Form a right triangle with the origin $(0,0)$, the point $(1,0)$, and $T(1,y)$.
The Adjacent side is the radius, which is 1.
The Opposite side is the height $y$.
Calculate ratio: $\tan(\theta) = \frac{\text{Opposite}}{\text{Adjacent}} = \frac{y}{1} = y$.
Thus, the y-coordinate of the intersection on the tangent line is the tangent of the angle.
Variables
| Symbol | Meaning |
|---|---|
θ | Angle (degrees or radians) |
opposite | Side opposite to the angle |
adjacent | Side next to the angle (not hypotenuse) |
Examples
Basic Calculation
Problem: Find tan(45°)
Solution:
Measuring Building Height
Problem: You are standing 50 meters from the base of a building. You measure the angle of elevation to the top as 60°. How tall is the building?
Solution: ~86.6 meters
- Identify knowns: Adjacent = 50m, Angle = 60°.
- Identify unknown: Opposite (Height).
- Choose ratio: TOA (Tangent = Opposite / Adjacent).
- Equation: $\tan(60^\circ) = \frac{h}{50}$.
- Know that $\tan(60^\circ) = \sqrt{3} \approx 1.732$.
- Solve: $h = 50 \times 1.732$.
- Result: $h \approx 86.6$ meters.
Slope of a Roof
Problem: A roof rises 4 meters for every 12 meters of horizontal run. What is the angle of the roof?
Solution: ~18.4°
- Identify: Opposite (Rise) = 4, Adjacent (Run) = 12.
- Formula: $\tan(\theta) = \frac{4}{12} = 0.333$.
- Use Inverse Tangent: $\theta = \tan^{-1}(0.333)$.
- Calculate: $\theta \approx 18.43^\circ$.
Common Mistakes
Using Hypotenuse
Tangent NEVER uses the hypotenuse.

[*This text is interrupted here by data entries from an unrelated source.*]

-- pv_equiv track=rewrite | github.com/silvuple/w3resource.com-python-exercises | collections.py | check_break_list
-- ===== SOURCE A (Python) =====
-- import collections as clt
--
-- def check_break_list(nums, n):
--     coll_data = clt.Counter(nums)
--     for x in sorted(coll_data.keys()):
--         for index in range(1, n):
--             coll_data[x+index] = coll_data[x+index]  - coll_data[x]
--             if coll_data[x+index] < 0:
--                 return False
--     return True
-- ===== SOURCE B (Python) =====
-- import collections as clt
--
-- def check_break_list(nums, n):
--     # Greedy over the sorted distinct values, keeping a deque of the still-open
--     # consecutive groups (start value, how many groups started there).
--     if n <= 1:
--         return True
--     cnt = clt.Counter(nums)
--     open_ = clt.deque()   # open groups, oldest first
--     opened = 0            # total number of open groups
--     prev = None
--     for v in sorted(cnt):
--         if opened and v != prev + 1:
--             return False          # open groups cannot be continued across a gap
--         r = cnt[v] - opened       # groups that must newly start at v
--         if r < 0:
--             return False
--         if r:
--             open_.append((v, r))
--             opened += r
--         while open_ and open_[0][0] + n - 1 <= v:
--             opened -= open_[0][1]   # these groups are complete
--             open_.popleft()
--         prev = v
--     return opened == 0
-- ===== Notes on version B (the rewrite author's own statement) =====
-- stated objective: alternative
-- what changed: Replaces A's per-value inner loop that decrements the next n-1 counter entries with a single greedy pass over the sorted distinct values that keeps a deque of still-open consecutive groups and a running total of open groups.
import Mathlib
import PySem

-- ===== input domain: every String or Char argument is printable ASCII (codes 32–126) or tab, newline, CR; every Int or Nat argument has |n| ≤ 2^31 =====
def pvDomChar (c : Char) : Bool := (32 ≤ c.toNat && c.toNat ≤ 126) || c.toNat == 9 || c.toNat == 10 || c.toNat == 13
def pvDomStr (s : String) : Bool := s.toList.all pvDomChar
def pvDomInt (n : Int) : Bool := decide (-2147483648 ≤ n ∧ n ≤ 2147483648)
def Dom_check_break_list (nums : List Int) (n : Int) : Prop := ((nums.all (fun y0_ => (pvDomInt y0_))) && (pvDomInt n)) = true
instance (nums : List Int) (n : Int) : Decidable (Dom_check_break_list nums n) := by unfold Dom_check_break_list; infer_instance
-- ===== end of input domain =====
-- pv_equiv track=rewrite | github.com/louisfghbvc/Leetcode | Prefix/1983. [Like] Widest Pair of Indices With Equal Range Sum.py | widestPairOfIndices
-- ===== SOURCE A (Python) =====
-- from typing import List
--
-- def widestPairOfIndices(nums1: List[int], nums2: List[int]) -> int:
--     res, prev = 0, 0
--     mp = {0: -1}
--     # use a mp to record index of same diff
--     for i in range(len(nums1)):
--         prev += nums1[i] - nums2[i]
--         if prev in mp:
--             res = max(res, i - mp[prev])
--         else:
--             mp[prev] = i
--     return res
-- ===== SOURCE B (Python) =====
-- from typing import List
--
-- def widestPairOfIndices(nums1: List[int], nums2: List[int]) -> int:
--     # Sort-then-scan: collect prefix-difference points (value, index), seeded
--     # with (0, -1); a stable sort by value makes equal values contiguous while
--     # keeping their indices increasing, so the widest pair per value is
--     # (index - first index of its run).
--     pts = [(0, -1)]
--     prev = 0
--     for i, (a, b) in enumerate(zip(nums1, nums2)):
--         prev += a - b
--         pts.append((prev, i))
--     pts.sort(key=lambda p: p[0])
--     res = 0
--     cur = None
--     for v, i in pts:
--         if cur is not None and v == cur[0]:
--             res = max(res, i - cur[1])
--         else:
--             cur = (v, i)
--     return res
-- ===== Notes on version B (the rewrite author's own statement) =====
-- stated objective: alternative
-- what changed: B abandons A's one-pass hashmap of first occurrences: it materializes all prefix-difference points (value, index) seeded with (0,-1), stable-sorts them by value so equal values form contiguous runs with increasing indices, and scans the sorted list taking max(index - run-first-index) per run.
import Mathlib
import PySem

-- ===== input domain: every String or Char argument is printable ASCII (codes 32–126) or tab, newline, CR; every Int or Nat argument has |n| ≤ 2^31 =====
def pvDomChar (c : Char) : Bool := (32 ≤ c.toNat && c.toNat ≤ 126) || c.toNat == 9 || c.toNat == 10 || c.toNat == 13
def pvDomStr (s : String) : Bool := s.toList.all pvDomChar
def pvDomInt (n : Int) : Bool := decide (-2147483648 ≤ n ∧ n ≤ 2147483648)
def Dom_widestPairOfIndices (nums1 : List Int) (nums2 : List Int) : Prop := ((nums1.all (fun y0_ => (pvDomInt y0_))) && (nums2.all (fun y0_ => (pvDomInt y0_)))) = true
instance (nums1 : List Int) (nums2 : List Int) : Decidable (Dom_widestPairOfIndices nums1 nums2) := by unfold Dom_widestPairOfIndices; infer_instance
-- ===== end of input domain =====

It is only Opposite and Adjacent. If you have the hypotenuse, use Sine or Cosine.
tan(90°)
Students often try to calculate $\tan(90^\circ)$ and get "Error" or assume it is 0. It is UNDEFINED (infinity) because the adjacent side becomes 0.
Real-World Applications
Surveying & Map Making
Surveyors use an instrument called a Theodolite to measure horizontal and vertical angles. By knowing the angle and a baseline distance (adjacent), they use the tangent function to calculate elevations of mountains or heights of landmarks without climbing them.
Physics: Coefficient of Friction
If you place a block on a ramp and slowly tilt it, the block will start sliding at a specific angle $\theta$. The "coefficient of static friction" $\mu$ is exactly equal to $\tan(\theta)$. This simple experiment allows physicists to determine friction properties of materials.
Frequently Asked Questions
Why is tan(45°) = 1?
At 45 degrees, the triangle is an isosceles right triangle. The Opposite and Adjacent sides are exactly the same length. Any number divided by itself is 1.
How is Tangent related to Slope?
They are the same thing! The slope $m$ of a line is defined as $\frac{\text{Rise}}{\text{Run}}$, which is exactly $\frac{\text{Opposite}}{\text{Adjacent}}$, or $\tan(\theta)$.